Skip to content

Key Concepts

  • Relational DBs are used for data storage. Even a file can be used to store data, but relational DBs are designed with specific goals:
    • Efficiency
    • Ease of access and management
    • Organized
    • Handle relations between data (represented as tables)
  • Transaction: a unit of work that can comprise multiple statements, executed together
  • ACID properties

    Set of properties that guarantee data integrity of DB transactions

    • Atomicity: Each transaction is atomic (succeeds or fails completely)
    • Consistency: Transactions only result in valid state (which includes rules, constraints, triggers etc.)
    • Isolation: Each transaction is executed independently of others safely within a concurrent system
    • Durability: Completed transactions will not be lost due to any later failures

    Let’s take some examples to illustrate the above properties.

    • Account A has a balance of ₹200 & B has ₹400. Account A is transferring ₹100 to Account B. This transaction has a deduction from sender and an addition into the recipient’s balance. If the first operation passes successfully while the second fails, A’s balance would be ₹100 while B would be having ₹400 instead of ₹500. Atomicity in a DB ensures this partially failed transaction is rolled back.
    • If the second operation above fails, it leaves the DB inconsistent (sum of balance of accounts before and after the operation is not the same). Consistency ensures that this does not happen.
    • There are three operations, one to calculate interest for A’s account, another to add that to A’s account, then transfer ₹100 from B to A. Without isolation guarantees, concurrent execution of these 3 operations may lead to a different outcome every time.
    • What happens if the system crashes before the transactions are written to disk? Durability ensures that the changes are applied correctly during recovery.
    • Relational data
    • Tables represent relations
    • Columns (fields) represent attributes
    • Rows are individual records
    • Schema describes the structure of DB
    • SQL

    A query language to interact with and manage data.

    CRUD operations - create, read, update, delete queries

    Management operations - create DBs/tables/indexes etc, backup, import/export, users, access controls

    Exercise: Classify the below queries into the four types - DDL (definition), DML(manipulation), DCL(control) and TCL(transactions) and explain in detail.

    insert, create, drop, delete, update, commit, rollback, truncate, alter, grant, revoke
    

    You can practise these in the lab section.

  • Constraints

    Rules for data that can be stored. Query fails if you violate any of these defined on a table.

    Primary key: one or more columns that contain UNIQUE values, and cannot contain NULL values. A table can have only ONE primary key. An index on it is created by default.

    Foreign key: links two tables together. Its value(s) match a primary key in a different table \ Not null: Does not allow null values \ Unique: Value of column must be unique across all rows \ Default: Provides a default value for a column if none is specified during insert

    Check: Allows only particular values (like Balance >= 0)

  • Indexes

    Most indexes use B+ tree structure.

    Why use them: Speeds up queries (in large tables that fetch only a few rows, min/max queries, by eliminating rows from consideration etc)

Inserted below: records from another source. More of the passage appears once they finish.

-- pv_equiv track=rewrite | github.com/DDriggs00/CS360 | join.py | append2
-- ===== SOURCE A (Python) =====
-- def append2(tagged, Query, POS, POS2):
--     temp = False
--     i = 0
--     for row in tagged:
--         if temp:
--             if tagged[i][1] != POS2 and tagged[i][1] != POS:
--                 break
--             else:
--                 Query += tagged[i][0]
--                 Query += ' '
--                 tagged[i] = ((tagged[i][0]), ('X' + tagged[i][1]))
--
--         if tagged[i][1] == POS:
--             Query += tagged[i][0]
--             Query += ' '
--             tagged[i] = ((tagged[i][0]), ('X' + tagged[i][1]))
--             temp = True
--
--         i += 1
--     return Query
-- ===== SOURCE B (Python) =====
-- def append2(tagged, Query, POS, POS2):
--     # Loop-free staged passes: locate the run by index computation on the tag
--     # list, then rewrite it with one slice assignment and one join.
--     tags = [t for _, t in tagged]
--     if POS not in tags:
--         return Query
--     start = tags.index(POS)
--     after = tags[start + 1:]
--     stops = [k for k, t in enumerate(after) if t != POS and t != POS2]
--     end = start + 1 + (stops[0] if stops else len(after))
--     run = tagged[start:end]
--     tagged[start:end] = [(w, 'X' + t) for w, t in run]
--     return Query + ''.join(w + ' ' for w, _ in run)
-- ===== Notes on version B (the rewrite author's own statement) =====
-- stated objective: alternative
-- what changed: Replaces A's single stateful scan (temp flag, break, per-row mutation and re-read of the just-mutated tag) by a loop-free staged computation: build the tag list, locate the run boundaries by index()/enumerate-filter arithmetic, rewrite the run with one slice assignment and produce the query with one join.
-- intended difference: When POS = 'X'+POS2 and a POS2-tagged token follows inside the run after the first POS token, A re-reads the tag it just mutated to 'X'+POS2 (= POS) and appends that word twice (e.g. 'a b b '), while B appends each run word once ('a b '), which is the intended query. — e.g. on append2([("a", "XN"), ("b", "N")], "", "XN", "N"): A returns "a b b ", B returns "a b "
import Mathlib
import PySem

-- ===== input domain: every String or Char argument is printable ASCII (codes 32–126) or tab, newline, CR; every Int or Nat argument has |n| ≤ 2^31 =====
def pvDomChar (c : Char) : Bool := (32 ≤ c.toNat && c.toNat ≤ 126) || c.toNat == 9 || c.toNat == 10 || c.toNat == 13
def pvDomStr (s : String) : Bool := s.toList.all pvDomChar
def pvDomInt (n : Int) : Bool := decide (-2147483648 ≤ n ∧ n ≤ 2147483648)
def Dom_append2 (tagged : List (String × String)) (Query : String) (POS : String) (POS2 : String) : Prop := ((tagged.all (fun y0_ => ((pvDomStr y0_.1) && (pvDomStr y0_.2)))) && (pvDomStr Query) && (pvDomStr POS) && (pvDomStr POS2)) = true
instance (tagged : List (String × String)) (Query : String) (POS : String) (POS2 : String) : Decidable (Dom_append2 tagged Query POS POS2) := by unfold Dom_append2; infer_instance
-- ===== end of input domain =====

-- B replaces A's one-pass temp-flag loop (which re-reads the tag it just mutated) by a
-- loop-free staged computation over the tag list; equivalence is about the RETURN value
-- (both Pythons also mutate `tagged` in place, identically outside D_append2).

-- ===== PORT A =====
-- the loop of A: state is (remaining rows, Query, temp); inside the temp branch the current
-- tag is mutated to "X" ++ t BEFORE the second `if` re-reads it, exactly as in the Python
def append2Go : List (String × String) → String → Bool → String → String → String
  | [], Q, _, _, _ => Q
  | (w, t) :: rs, Q, temp, POS, POS2 =>
    if temp then
      if t ≠ POS2 ∧ t ≠ POS then Q        -- break
      else
        let Q' := Q ++ w ++ " "
        let t' := "X" ++ t                 -- tagged[i] mutated, then re-read by the next if
        if t' = POS then append2Go rs (Q' ++ w ++ " ") true POS POS2
        else append2Go rs Q' true POS POS2
    else
      if t = POS then append2Go rs (Q ++ w ++ " ") true POS POS2
      else append2Go rs Q false POS POS2

def append2 (tagged : List (String × String)) (Query : String) (POS : String) (POS2 : String) : String :=
  append2Go tagged Query false POS POS2

-- ===== PORT B =====
-- loop-free: tags = [t for _,t in tagged]; if POS not in tags: return Query;
-- start = tags.index(POS); after = tags[start+1:]  (in-range slice = drop);
-- stops = [k for k,t in enumerate(after) if t != POS and t != POS2];
-- end = start+1+(stops[0] if stops else len(after)); run = tagged[start:end];
-- return Query + ''.join(w + ' ' for w,_ in run)
def append2_alt (tagged : List (String × String)) (Query : String) (POS : String) (POS2 : String) : String :=
  let tags := tagged.map Prod.snd
  if POS ∈ tags then
    match PySem.List.index? tags POS with
    | some start =>
      let after := tags.drop (start + 1)
      let stops := ((PySem.List.enumerate after 0).filter
          (fun kt => kt.2 != POS && kt.2 != POS2)).map Prod.fst
      let e : Int := stops.headD (after.length : Int)   -- stops[0] if stops else len(after)
      let run := PySem.List.slice tagged (some (start : Int)) (some ((start : Int) + 1 + e))
      Query ++ String.join (run.map (fun r => r.1 ++ " "))
    | none => Query                        -- unreachable: POS ∈ tags
  else Query

-- ===== PRECONDITION & SPEC =====
-- When POS = "X" ++ POS2 and a POS2-tagged token occurs in the run right after the first
-- POS-tagged token, A re-reads the tag it just mutated to "X" ++ POS2 (= POS) and appends
-- that word twice; B appends each run word once, which is the intended query.
def D_append2 (tagged : List (String × String)) (Query : String) (POS : String) (POS2 : String) : Prop :=
  POS = "X" ++ POS2 ∧
  POS2 ∈ ((((tagged.dropWhile (·.2 != POS)).drop 1).takeWhile
      (fun r => r.2 == POS || r.2 == POS2)).map Prod.snd)
instance (tagged : List (String × String)) (Query : String) (POS : String) (POS2 : String) : Decidable (D_append2 tagged Query POS POS2) := by unfold D_append2; infer_instance

def Spec_append2 (tagged : List (String × String)) (Query : String) (POS : String) (POS2 : String) (out : String) : Prop := ¬ D_append2 tagged Query POS POS2 → out = append2_alt tagged Query POS POS2
instance (tagged : List (String × String)) (Query : String) (POS : String) (POS2 : String) (out : String) : Decidable (Spec_append2 tagged Query POS POS2 out) := by unfold Spec_append2; infer_instance

def pvDiffWitness_append2 : (List (String × String)) × String × String × String :=
  ([("a", "XN"), ("b", "N")], "", "XN", "N")
def pvDiffWitnessOut_append2 : String × String := ("a b b ", "a b ")

-- ===== CLAIM (what is proved, stated in full; the proofs are below) =====
def Claim_unchanged_append2 : Prop := ∀ (tagged : List (String × String)) (Query : String) (POS : String) (POS2 : String), Dom_append2 tagged Query POS POS2 → Spec_append2 tagged Query POS POS2 (append2 tagged Query POS POS2)
def Claim_changed_append2 : Prop := Dom_append2 (pvDiffWitness_append2.1) (pvDiffWitness_append2.2.1) (pvDiffWitness_append2.2.2.1) (pvDiffWitness_append2.2.2.2) ∧ D_append2 (pvDiffWitness_append2.1) (pvDiffWitness_append2.2.1) (pvDiffWitness_append2.2.2.1) (pvDiffWitness_append2.2.2.2) ∧ append2 (pvDiffWitness_append2.1) (pvDiffWitness_append2.2.1) (pvDiffWitness_append2.2.2.1) (pvDiffWitness_append2.2.2.2) = pvDiffWitnessOut_append2.1 ∧ append2_alt (pvDiffWitness_append2.1) (pvDiffWitness_append2.2.1) (pvDiffWitness_append2.2.2.1) (pvDiffWitness_append2.2.2.2) = pvDiffWitnessOut_append2.2 ∧ pvDiffWitnessOut_append2.1 ≠ pvDiffWitnessOut_append2.2
def Claim_exact_append2 : Prop := ∀ (tagged : List (String × String)) (Query : String) (POS : String) (POS2 : String), Dom_append2 tagged Query POS POS2 → D_append2 tagged Query POS POS2 → append2 tagged Query POS POS2 ≠ append2_alt tagged Query POS POS2

-- ===== LEMMAS AND PROOFS =====

-- the words A's extension phase would append once each (proof-only characterisation)
def extendRun : List (String × String) → String → String → List String
  | [], _, _ => []
  | (w, t) :: rs, POS, POS2 =>
    if t = POS ∨ t = POS2 then w :: extendRun rs POS POS2 else []

-- the reachability part of D_append2, on the suffix after the first POS token
def ReachI (POS POS2 : String) (rs : List (String × String)) : Prop :=
  POS2 ∈ ((rs.takeWhile (fun r => r.2 == POS || r.2 == POS2)).map Prod.snd)

lemma reachI_cons (POS POS2 w t) (rs : List (String × String)) :
    ReachI POS POS2 ((w, t) :: rs) ↔ (t = POS2 ∨ ((t = POS ∨ t = POS2) ∧ ReachI POS POS2 rs)) := by
  by_cases h2 : t = POS2
  · simp [ReachI, h2]
  · by_cases h1 : t = POS
    · have hne : POS2 ≠ POS := fun h => h2 (h1.trans h.symm)
      simp [ReachI, h1, hne, hne.symm]
    · simp [ReachI, h1, h2]

lemma xcons_ne (s : String) : "X" ++ s ≠ s := by
  intro h
  have hl := congrArg String.length h
  simp [String.length_append] at hl

lemma foldl_append_str (l : List String) : ∀ s : String, l.foldl (· ++ ·) s = s ++ l.foldl (· ++ ·) "" := by
  induction l with
  | nil => intro s; simp
  | cons a l ih =>
    intro s
    rw [List.foldl_cons, List.foldl_cons, ih (s ++ a), ih ("" ++ a)]
    simp [String.append_assoc]

lemma join_cons (a : String) (l : List String) : String.join (a :: l) = a ++ String.join l := by
  simp only [String.join, List.foldl_cons]
  rw [foldl_append_str l ("" ++ a), foldl_append_str l ""]
  simp

-- the stop-index computation of B equals the takeWhile length of the run tags
lemma stopsF (POS POS2 : String) : ∀ (ts : List String) (s : Int),
    ((((PySem.List.enumerate ts s).filter
        (fun kt => kt.2 != POS && kt.2 != POS2)).map Prod.fst).headD (s + (ts.length : Int)))
      = s + (((ts.takeWhile (fun t => t == POS || t == POS2)).length : Nat) : Int) := by
  intro ts
  induction ts with
  | nil => intro s; simp [PySem.List.enumerate_nil]
  | cons t ts ih =>
    intro s
    rw [PySem.List.enumerate_cons]
    by_cases hp : (t = POS ∨ t = POS2)
    · have hb : (t != POS && t != POS2) = false := by
        rcases hp with h | h <;> simp [h]
      have hw : (t == POS || t == POS2) = true := by
        rcases hp with h | h <;> simp [h]
      rw [List.filter_cons_of_neg (by simp [hb])]
      have hd : s + ((List.length (t :: ts) : Nat) : Int) = (s + 1) + (ts.length : Int) := by
        simp [List.length_cons]; push_cast; ring
      rw [hd, ih (s + 1), List.takeWhile_cons_of_pos (by simp [hw])]
      simp [List.length_cons]; push_cast; ring
    · have hb : (t != POS && t != POS2) = true := by
        push_neg at hp
        simp [hp.1, hp.2]
      have hw : (t == POS || t == POS2) = false := by
        push_neg at hp
        simp [hp.1, hp.2]
      rw [List.filter_cons_of_pos (by simp [hb])]
      rw [List.takeWhile_cons_of_neg (by simp [hw])]
      simp

-- the words of the run slice are exactly extendRun
lemma takeRun (POS POS2 : String) : ∀ (rs : List (String × String)),
    (rs.take ((rs.map Prod.snd).takeWhile (fun t => t == POS || t == POS2)).length).map Prod.fst
      = extendRun rs POS POS2 := by
  intro rs
  induction rs with
  | nil => simp [extendRun]
  | cons hd tl ih =>
    obtain ⟨w, t⟩ := hd
    by_cases hp : (t = POS ∨ t = POS2)
    · have hw : (t == POS || t == POS2) = true := by
        rcases hp with h | h <;> simp [h]
      rw [List.map_cons, List.takeWhile_cons_of_pos (by simp [hw])]
      simp only [List.length_cons, List.take_succ_cons, List.map_cons, ih]
      simp [extendRun, hp]
    · have hw : (t == POS || t == POS2) = false := by
        push_neg at hp
        simp [hp.1, hp.2]
      rw [List.map_cons, List.takeWhile_cons_of_neg (by simp [hw])]
      simp [extendRun, hp]

lemma alt_nil (POS POS2 Q : String) : append2_alt [] Q POS POS2 = Q := by
  simp [append2_alt]

lemma alt_cons_pos (POS POS2 w : String) (tl : List (String × String)) (Q : String) :
    append2_alt ((w, POS) :: tl) Q POS POS2 =
      Q ++ String.join ((w :: extendRun tl POS POS2).map (· ++ " ")) := by
  have hmem : POS ∈ POS :: tl.map Prod.snd := by simp
  simp only [append2_alt, List.map_cons, if_pos hmem, PySem.List.index?_cons_self,
    List.drop_succ_cons, List.drop_zero]
  set L := ((tl.map Prod.snd).takeWhile (fun t => t == POS || t == POS2)).length with hL
  have hstops := stopsF POS POS2 (tl.map Prod.snd) 0
  simp only [zero_add] at hstops
  rw [hstops, ← hL]
  rw [show ((0 : Nat) : Int) + 1 + ((L : Nat) : Int) = (((L + 1 : Nat)) : Int) by push_cast; ring]
  rw [PySem.List.slice_natCast]
  simp only [List.drop_zero, Nat.sub_zero, List.take_succ_cons]
  have hmm : (tl.take L).map (fun r => r.1 ++ " ") = (extendRun tl POS POS2).map (· ++ " ") := by
    rw [show (fun r : String × String => r.1 ++ " ") = (fun s : String => s ++ " ") ∘ Prod.fst from rfl,
      ← List.map_map, hL, takeRun POS POS2 tl]
  rw [List.map_cons, hmm]

lemma alt_cons_neg (POS POS2 w t : String) (tl : List (String × String)) (Q : String)
    (ht : t ≠ POS) :
    append2_alt ((w, t) :: tl) Q POS POS2 = append2_alt tl Q POS POS2 := by
  by_cases hm : POS ∈ tl.map Prod.snd
  · have hmem : POS ∈ t :: tl.map Prod.snd := by simp [hm]
    obtain ⟨j, hj⟩ : ∃ j, PySem.List.index? (tl.map Prod.snd) POS = some j := by
      have := (PySem.List.index?_isSome_iff (tl.map Prod.snd) POS).mpr hm
      exact Option.isSome_iff_exists.mp this
    have hidx : PySem.List.index? (t :: tl.map Prod.snd) POS = some (j + 1) := by
      rw [PySem.List.index?_cons_of_ne _ ht, hj]; rfl
    simp only [append2_alt, List.map_cons, if_pos hmem, if_pos hm, hidx, hj,
      List.drop_succ_cons]
    set after := (tl.map Prod.snd).drop (j + 1) with hafter
    set L := (after.takeWhile (fun t => t == POS || t == POS2)).length with hLdef
    have hstops := stopsF POS POS2 after 0
    simp only [zero_add] at hstops
    rw [hstops, ← hLdef]
    rw [show ((j + 1 : Nat) : Int) + 1 + ((L : Nat) : Int) = ((j + 2 + L : Nat) : Int) by
      push_cast; ring]
    rw [show ((j : Nat) : Int) + 1 + ((L : Nat) : Int) = ((j + 1 + L : Nat) : Int) by
      push_cast; ring]
    rw [PySem.List.slice_natCast, PySem.List.slice_natCast, List.drop_succ_cons,
      show j + 2 + L - (j + 1) = 1 + L by omega, show j + 1 + L - j = 1 + L by omega]
  · have hmem : POS ∉ t :: tl.map Prod.snd := by
      intro h
      rcases List.mem_cons.mp h with h | h
      · exact ht h.symm
      · exact hm h
    simp [append2_alt, hmem, hm]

    Types of indexes: unique, primary key, fulltext, secondary

    Write-heavy loads, mostly full table scans or accessing large number of rows etc. do not benefit from indexes

  • Joins

    Allows you to fetch related data from multiple tables, linking them together with some common field. Powerful but also resource-intensive and makes scaling databases difficult. This is the cause of many slow performing queries when run at scale, and the solution is almost always to find ways to reduce the joins.

  • Access control

    DBs have privileged accounts for admin tasks, and regular accounts for clients. There are finegrained controls on what actions(DDL, DML etc. discussed earlier )are allowed for these accounts.

    DB first verifies the user credentials (authentication), and then examines whether this user is permitted to perform the request (authorization) by looking up these information in some internal tables.

    Other controls include activity auditing that allows examining the history of actions done by a user, and resource limits which define the number of queries, connections etc. allowed.

Commercial, closed source - Oracle, Microsoft SQL Server, IBM DB2

Open source with optional paid support - MySQL, MariaDB, PostgreSQL

Individuals and small companies have always preferred open source DBs because of the huge cost associated with commercial software.

In recent times, even large organizations have moved away from commercial software to open source alternatives because of the flexibility and cost savings associated with it.

Lack of support is no longer a concern because of the paid support available from the developer and third parties.

MySQL is the most widely used open source DB, and it is widely supported by hosting providers, making it easy for anyone to use. It is part of the popular Linux-Apache-MySQL-PHP (LAMP) stack that became popular in the 2000s. We have many more choices for a programming language, but the rest of that stack is still widely used.